Proceedings of the 1st Global Power and Propulsion Forum GPPF 2017

Jan 16-18, 2014, Zurich, Switzerland www.pps.global

GPPF-2017-Put paper 059

EXPERIMENTAL INVESTIGATION OF STALL PRECURSOR-SUPPRESSED (SPS) CASING TREATMENT IN A TWO-STAGE AXIAL COMPRESSOR

Dakun Sun Beihang University sundk@buaa.edu.cn

Beijing, China

Xu Dong Beihang University

buaadongxu@buaa.edu.cn Beijing, China

Fanyu Li Beihang University 00010601@163.com

Beijing, China

Xiaofeng Sun Beihang University sunxf@buaa.edu.cn

Beijing, China

ABSTRACT In this paper, the effects of the stall precursor-suppressed

(SPS) casing treatment on stall margin and efficiency are investigated experimentally in a two-stage axial compressor. The SPS casing treatment can improve the stall margin of the compressor by 3%-11% without significant efficiency loss. In addition, the mechanism of stall margin enhancement with such casing treatment is also revealed by observing the evolution of the precursor wave.

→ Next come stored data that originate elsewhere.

-- pv_equiv track=rewrite | github.com/msg-byu/autoGR | src/opf_python/universal.py | get_HNF_diagonals
-- ===== SOURCE A (Python) =====
-- def get_HNF_diagonals(n):
--     """Finds the diagonals of the HNF that reach the target n value.
--
--     Args:
--         n (int): The target determinant for the HNF.
--
--     Retruns:
--         diags (list of lists): The allowed values of the determinant.
--     """
--
--     diags = []
--     for i in range(1,n+1):
--         if not n%i == 0:
--             continue
--         else:
--             q = n//i
--             for j in range(1,q+1):
--                 if not q%j == 0:
--                     continue
--                 else:
--                     diags.append([i,j,q//j])
--
--     return diags
-- ===== SOURCE B (Python) =====
-- def get_HNF_diagonals(n):
--     """Same result as A: all triples [i, j, k] with i*j*k == n, ordered by
--     i ascending then j ascending, but enumerating divisors in O(sqrt) time."""
--     if n < 1:
--         return []
--
--     def divisors(m):
--         small = []
--         large = []
--         d = 1
--         while d * d <= m:
--             if m % d == 0:
--                 small.append(d)
--                 if d * d != m:
--                     large.append(m // d)
--             d += 1
--         return small + large[::-1]
--
--     return [[i, j, (n // i) // j] for i in divisors(n) for j in divisors(n // i)]
-- ===== Notes on version B (the rewrite author's own statement) =====
-- stated objective: faster
-- what changed: Instead of trial-dividing every integer in 1..n (and 1..q inside), B enumerates the divisors of n (and of each quotient q) by pairing d and m//d for d up to sqrt(m), then emits the triples by a flat double iteration over those sorted divisor lists.
import Mathlib
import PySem

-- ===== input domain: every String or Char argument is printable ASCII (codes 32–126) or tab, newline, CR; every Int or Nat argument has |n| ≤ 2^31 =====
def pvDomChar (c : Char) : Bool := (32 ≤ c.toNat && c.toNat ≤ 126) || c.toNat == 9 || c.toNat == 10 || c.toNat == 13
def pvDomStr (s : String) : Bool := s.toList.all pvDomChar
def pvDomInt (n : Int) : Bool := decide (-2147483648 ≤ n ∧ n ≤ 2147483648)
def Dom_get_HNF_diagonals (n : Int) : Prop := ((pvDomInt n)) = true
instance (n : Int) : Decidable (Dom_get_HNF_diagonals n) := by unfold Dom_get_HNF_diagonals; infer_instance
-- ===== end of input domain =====

-- B replaces A's O(n) trial-division loops with paired divisor enumeration bounded by sqrt(m): faster (asymptotic, in a timing run).


-- ===== PORT A =====
def get_HNF_diagonals (n : Int) : List (List Int) :=
  (PySem.List.pyRange 1 (n+1) 1).foldl (fun diags i =>
    if ¬ (PySem.Int.mod n i = 0) then diags
    else
      let q := PySem.Int.floordiv n i
      (PySem.List.pyRange 1 (q+1) 1).foldl (fun dg j =>
        if ¬ (PySem.Int.mod q j = 0) then dg
        else dg ++ [[i, j, PySem.Int.floordiv q j]]) diags) []

-- ===== PORT B =====
-- while-loop of Source B's divisors(): fuel = m.toNat + 1 bounds the iterations (d*d ≤ m forces d ≤ m)
def divLoop (m : Int) : Nat → Int → List Int → List Int → List Int × List Int
  | 0, _, small, large => (small, large)
  | fuel+1, d, small, large =>
    if d * d ≤ m then
      if PySem.Int.mod m d = 0 then
        divLoop m fuel (d+1) (small ++ [d])
          (if d * d ≠ m then large ++ [PySem.Int.floordiv m d] else large)
      else divLoop m fuel (d+1) small large
    else (small, large)

def divisors (m : Int) : List Int :=
  let p := divLoop m (m.toNat + 1) 1 [] []
  p.1 ++ p.2.reverse

def get_HNF_diagonals_alt (n : Int) : List (List Int) :=
  if n < 1 then []
  else (divisors n).flatMap (fun i =>
    (divisors (PySem.Int.floordiv n i)).map
      (fun j => [i, j, PySem.Int.floordiv (PySem.Int.floordiv n i) j]))

-- ===== PRECONDITION & SPEC =====
def Spec_get_HNF_diagonals (n : Int) (out : List (List Int)) : Prop := out = get_HNF_diagonals_alt n
instance (n : Int) (out : List (List Int)) : Decidable (Spec_get_HNF_diagonals n out) := by unfold Spec_get_HNF_diagonals; infer_instance

-- ===== CLAIM (what is proved, stated in full; the proofs are below) =====
def Claim_equal_get_HNF_diagonals : Prop := ∀ (n : Int), Dom_get_HNF_diagonals n → Spec_get_HNF_diagonals n (get_HNF_diagonals n)

-- ===== LEMMAS AND PROOFS =====

theorem divLoop_spec (m : Int) (fuel : Nat) (d : Int) (hd : 1 ≤ d)
    (hfuel : (m - d + 1).toNat ≤ fuel) (small large : List Int) :
    divLoop m fuel d small large =
      (small ++ (PySem.List.pyRange d (m+1) 1).filter
          (fun e => decide (e*e ≤ m ∧ PySem.Int.mod m e = 0)),
       large ++ ((PySem.List.pyRange d (m+1) 1).filter
          (fun e => decide (e*e ≤ m ∧ e*e ≠ m ∧ PySem.Int.mod m e = 0))).map
          (fun e => PySem.Int.floordiv m e)) := by
  induction fuel generalizing d small large with
  | zero =>
    have hda : m + 1 ≤ d := by omega
    simp [divLoop, PySem.List.pyRange_one_eq_nil hda]
  | succ fuel ih =>
    by_cases h : d * d ≤ m
    · have hdm : d ≤ m := le_trans (le_mul_of_one_le_left (by omega) hd) h
      have hcons := PySem.List.pyRange_one_cons (a := d) (b := m+1) (by omega)
      by_cases hmod : PySem.Int.mod m d = 0
      · by_cases hne : d * d ≠ m
        · rw [show divLoop m (fuel+1) d small large
                = divLoop m fuel (d+1) (small ++ [d]) (large ++ [PySem.Int.floordiv m d]) by
                simp [divLoop, h, hmod, hne]]
          rw [ih (d+1) (by omega) (by omega)]
          rw [hcons]
          simp [h, hmod, hne]
        · push_neg at hne
          rw [show divLoop m (fuel+1) d small large
                = divLoop m fuel (d+1) (small ++ [d]) large by
                simp [divLoop, h, hmod, hne]]
          rw [ih (d+1) (by omega) (by omega)]
          rw [hcons]
          simp [hmod, hne]
      · rw [show divLoop m (fuel+1) d small large = divLoop m fuel (d+1) small large by
              simp [divLoop, h, hmod]]
        rw [ih (d+1) (by omega) (by omega)]
        rw [hcons]
        simp [hmod]
    · have hbig : ∀ e : Int, d ≤ e → ¬ (e * e ≤ m) := by
        intro e he hle
        have : d * d ≤ e * e := mul_le_mul he he (by omega) (by omega)
        omega
      have hnil : ∀ (p : Int → Bool), (∀ e, d ≤ e → p e = false) →
          (PySem.List.pyRange d (m+1) 1).filter p = [] := by
        intro p hp
        rw [List.filter_eq_nil_iff]
        intro e he
        simp [hp e (PySem.List.mem_pyRange_one.mp he).1]
      rw [show divLoop m (fuel+1) d small large = (small, large) by simp [divLoop, h]]
      rw [hnil _ (by intro e he; simp [hbig e he]), hnil _ (by intro e he; simp [hbig e he])]
      simp

theorem quot_facts (m e : Int) (hm : 1 ≤ m) (he : 1 ≤ e) (hdvd : e ∣ m) :
    (m / e) * e = m ∧ 1 ≤ m / e ∧ m / e ≤ m ∧ (m / e) ∣ m := by
  have h0 : (0:Int) < e := by omega
  have hme : e ≤ m := Int.le_of_dvd (by omega) hdvd
  have hmul : (m / e) * e = m := Int.ediv_mul_cancel hdvd
  have h1 : 1 ≤ m / e := by
    rw [Int.le_ediv_iff_mul_le h0]; omega
  refine ⟨hmul, h1, by nlinarith, ⟨e, by omega⟩⟩

theorem divisors_eq_filter (m : Int) (hm : 1 ≤ m) :
    divisors m = (PySem.List.pyRange 1 (m+1) 1).filter (fun e => decide (PySem.Int.mod m e = 0)) := by
  have hspec := divLoop_spec m (m.toNat + 1) 1 le_rfl (by omega) [] []
  have hfd : ∀ e : Int, 1 ≤ e → PySem.Int.floordiv m e = m / e := fun e he =>
    PySem.Int.floordiv_eq_ediv_of_pos (by omega)
  unfold divisors
  rw [hspec]
  simp only [List.nil_append]
  set R := PySem.List.pyRange 1 (m+1) 1 with hR
  have hmemR : ∀ x : Int, x ∈ R ↔ 1 ≤ x ∧ x < m + 1 := fun x => PySem.List.mem_pyRange_one
  set S := R.filter (fun e => decide (e*e ≤ m ∧ PySem.Int.mod m e = 0)) with hS
  set L := R.filter (fun e => decide (e*e ≤ m ∧ e*e ≠ m ∧ PySem.Int.mod m e = 0)) with hL
  have hmemS : ∀ x : Int, x ∈ S ↔ 1 ≤ x ∧ x * x ≤ m ∧ x ∣ m := by
    intro x
    simp only [hS, List.mem_filter, hmemR, decide_eq_true_eq, PySem.Int.mod_eq_zero_iff_dvd]
    constructor
    · rintro ⟨⟨h1, h2⟩, h3, h4⟩; exact ⟨h1, h3, h4⟩
    · rintro ⟨h1, h3, h4⟩
      exact ⟨⟨h1, by have := Int.le_of_dvd (by omega) h4; omega⟩, h3, h4⟩
  have hmemL : ∀ x : Int, x ∈ L.map (fun e => PySem.Int.floordiv m e) ↔
      ∃ e, (1 ≤ e ∧ e * e ≤ m ∧ e * e ≠ m ∧ e ∣ m) ∧ m / e = x := by
    intro x
    simp only [hL, List.mem_map, List.mem_filter, hmemR, decide_eq_true_eq,
      PySem.Int.mod_eq_zero_iff_dvd]
    constructor
    · rintro ⟨e, ⟨⟨h1, h2⟩, h3, h4, h5⟩, h6⟩
      exact ⟨e, ⟨h1, h3, h4, h5⟩, by rw [← hfd e h1]; exact h6⟩
    · rintro ⟨e, ⟨h1, h3, h4, h5⟩, h6⟩
      have hme : e ≤ m := Int.le_of_dvd (by omega) h5
      exact ⟨e, ⟨⟨h1, by omega⟩, h3, h4, h5⟩, by rw [hfd e h1]; exact h6⟩
  -- every element of the large half is a divisor strictly above the square root
  have hlarge_big : ∀ x : Int, x ∈ L.map (fun e => PySem.Int.floordiv m e) →
      1 ≤ x ∧ m < x * x ∧ x ∣ m := by
    intro x hx
    obtain ⟨e, ⟨h1, h3, h4, h5⟩, h6⟩ := (hmemL x).mp hx
    obtain ⟨hmul, hq1, hqm, hqdvd⟩ := quot_facts m e hm h1 h5
    subst h6
    refine ⟨hq1, ?_, hqdvd⟩
    have hlt : e < m / e := by
      by_contra hq
      push_neg at hq
      have : (m / e) * e ≤ e * e := mul_le_mul_of_nonneg_right hq (by omega)
      omega
    have : (m / e) * e < (m / e) * (m / e) := mul_lt_mul_of_pos_left hlt (by omega)
    linarith
  have hmemL' : ∀ x : Int, x ∈ L → 1 ≤ x ∧ x ∣ m := by
    intro x hx
    simp only [hL, List.mem_filter, hmemR, decide_eq_true_eq, PySem.Int.mod_eq_zero_iff_dvd] at hx
    exact ⟨hx.1.1, hx.2.2.2⟩
  have hpwL : (L.map (fun e => PySem.Int.floordiv m e)).Pairwise (fun a b => b < a) := by
    rw [List.pairwise_map]
    refine List.Pairwise.imp_of_mem ?_ (List.Pairwise.filter _ (PySem.List.pairwise_lt_pyRange_one 1 (m+1)))
    intro a b ha hb hab
    obtain ⟨ha1, hadvd⟩ := hmemL' a ha
    obtain ⟨hb1, hbdvd⟩ := hmemL' b hb
    obtain ⟨hmula, hqa1, _, _⟩ := quot_facts m a hm ha1 hadvd
    obtain ⟨hmulb, hqb1, _, _⟩ := quot_facts m b hm hb1 hbdvd
    rw [hfd a ha1, hfd b hb1]
    have h1 : (m / b) * a < (m / b) * b := mul_lt_mul_of_pos_left hab (by omega)
    have h2 : (m / b) * a < (m / a) * a := by linarith
    exact lt_of_mul_lt_mul_right h2 (by omega)
  have hpw : (S ++ (L.map (fun e => PySem.Int.floordiv m e)).reverse).Pairwise (· < ·) := by
    rw [List.pairwise_append]
    refine ⟨List.Pairwise.filter _ (PySem.List.pairwise_lt_pyRange_one 1 (m+1)), ?_, ?_⟩
    · rw [List.pairwise_reverse]; exact hpwL
    · intro a ha b hb
      rw [List.mem_reverse] at hb
      obtain ⟨ha1, ha3, _⟩ := (hmemS a).mp ha
      obtain ⟨hb1, hb2, _⟩ := hlarge_big b hb
      by_contra hab
      push_neg at hab
      have : b * b ≤ a * a := mul_le_mul hab hab (by omega) (by omega)
      omega
  have hperm : (S ++ (L.map (fun e => PySem.Int.floordiv m e)).reverse).Perm
      (R.filter (fun e => decide (PySem.Int.mod m e = 0))) := by
    have nd1 : (S ++ (L.map (fun e => PySem.Int.floordiv m e)).reverse).Nodup :=
      hpw.imp ne_of_lt
    have nd2 : (R.filter (fun e => decide (PySem.Int.mod m e = 0))).Nodup :=
      List.Nodup.filter _ (PySem.List.nodup_pyRange_one 1 (m+1))
    rw [List.perm_ext_iff_of_nodup nd1 nd2]
    intro x
    simp only [List.mem_append, List.mem_reverse, hmemS,
      List.mem_filter, hmemR, decide_eq_true_eq, PySem.Int.mod_eq_zero_iff_dvd]
    constructor
    · rintro (⟨h1, h3, h4⟩ | hx)
      · exact ⟨⟨h1, by have := Int.le_of_dvd (by omega) h4; omega⟩, h4⟩
      · obtain ⟨h1, h2, h3⟩ := hlarge_big x hx
        exact ⟨⟨h1, by have := Int.le_of_dvd (by omega) h3; omega⟩, h3⟩
    · rintro ⟨⟨h1, h2⟩, h3⟩
      by_cases hsq : x * x ≤ m
      · exact Or.inl ⟨h1, hsq, h3⟩
      · refine Or.inr ((hmemL x).mpr ?_)
        obtain ⟨hmul, hq1, hqm, hqdvd⟩ := quot_facts m x hm h1 h3
        have hqlt : m / x < x := by
          by_contra hq
          push_neg at hq
          have : x * x ≤ (m / x) * x := mul_le_mul_of_nonneg_right hq (by omega)
          omega
        have hlt2 : (m / x) * (m / x) < m := by
          have : (m / x) * (m / x) < (m / x) * x := mul_lt_mul_of_pos_left hqlt (by omega)
          linarith
        refine ⟨m / x, ⟨hq1, by omega, by omega, hqdvd⟩, ?_⟩
        have hx0 : (m / x) ≠ 0 := by omega
        calc m / (m / x) = ((m / x) * x) / (m / x) := by rw [hmul]
            _ = x := Int.mul_ediv_cancel_left x hx0
  have hpw2 : (R.filter (fun e => decide (PySem.Int.mod m e = 0))).Pairwise (· < ·) :=
    List.Pairwise.filter _ (PySem.List.pairwise_lt_pyRange_one 1 (m+1))
  exact hperm.eq_of_pairwise (fun a b _ _ hab hba => absurd hba (lt_asymm hab)) hpw hpw2

-- the inner j-loop of A, in filter/map form
theorem inner_fold (q i : Int) (acc : List (List Int)) :
    List.foldl (fun dg j => if PySem.Int.mod q j = 0 then
        dg ++ [[i, j, PySem.Int.floordiv q j]] else dg) acc (PySem.List.pyRange 1 (q+1) 1)
    = acc ++ ((PySem.List.pyRange 1 (q+1) 1).filter (fun j => decide (PySem.Int.mod q j = 0))).map
        (fun j => [i, j, PySem.Int.floordiv q j]) := by
  exact PySem.List.foldl_append_ite
    (p := fun j => PySem.Int.mod q j = 0)
    (f := fun j => [i, j, PySem.Int.floordiv q j]) _ _

-- A's nested trial-division loops, in filter/flatMap form
theorem a_eq_flatMap (n : Int) :
    get_HNF_diagonals n =
      ((PySem.List.pyRange 1 (n+1) 1).filter (fun i => decide (PySem.Int.mod n i = 0))).flatMap
        (fun i => ((PySem.List.pyRange 1 (PySem.Int.floordiv n i + 1) 1).filter
            (fun j => decide (PySem.Int.mod (PySem.Int.floordiv n i) j = 0))).map
            (fun j => [i, j, PySem.Int.floordiv (PySem.Int.floordiv n i) j])) := by
  simp only [get_HNF_diagonals, ite_not]
  rw [PySem.List.foldl_ite_eq_foldl_filter]
  simp only [inner_fold]
  rw [PySem.List.foldl_append_eq_flatMap]
  simp

-- ===== VERDICT (by name: the statement is the Claim_ definition above) =====
theorem get_HNF_diagonals_spec : Claim_equal_get_HNF_diagonals := by
  intro n _
  unfold Spec_get_HNF_diagonals get_HNF_diagonals_alt
  by_cases hn : n < 1
  · simp [hn, get_HNF_diagonals, PySem.List.pyRange_one_eq_nil (show n + 1 ≤ 1 by omega)]
  · push_neg at hn
    rw [if_neg (by omega)]
    rw [a_eq_flatMap, divisors_eq_filter n hn]
    refine List.flatMap_congr ?_
    intro i hi
    simp only [List.mem_filter, PySem.List.mem_pyRange_one, decide_eq_true_eq,
      PySem.Int.mod_eq_zero_iff_dvd] at hi
    obtain ⟨⟨hi1, _⟩, hidvd⟩ := hi
    have hfd : PySem.Int.floordiv n i = n / i := PySem.Int.floordiv_eq_ediv_of_pos (by omega)
    have hq1 : 1 ≤ PySem.Int.floordiv n i := by
      rw [hfd]; exact (quot_facts n i hn hi1 hidvd).2.1
    rw [divisors_eq_filter _ hq1]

INTRODUCTION In modern aeroengine design, high thrust and efficiency

are usually pursued. At present, the compression ratio of a single stage fan/compressor can reach 2.2-2.4, and theoretically, the turbo-fan aeroengine of 15-20 thrust-weight ratio can be designed if the average stage pressure ratio reaches 1.85 [1]. However, since the birthday of F119, it is still impossible for manufactures to carry out a product with the thrust-weight ratio of 20. Obviously, fan/compressor must have higher blade loading under this situation. However, it is extremely difficult to meet the requirement of sufficient stall margin in a multi-stage compression system. Based on this concern, the flow stability problem of multi-stage compressor is the key issue for improving the holistic performance of modern turbo-machinery aeroengine.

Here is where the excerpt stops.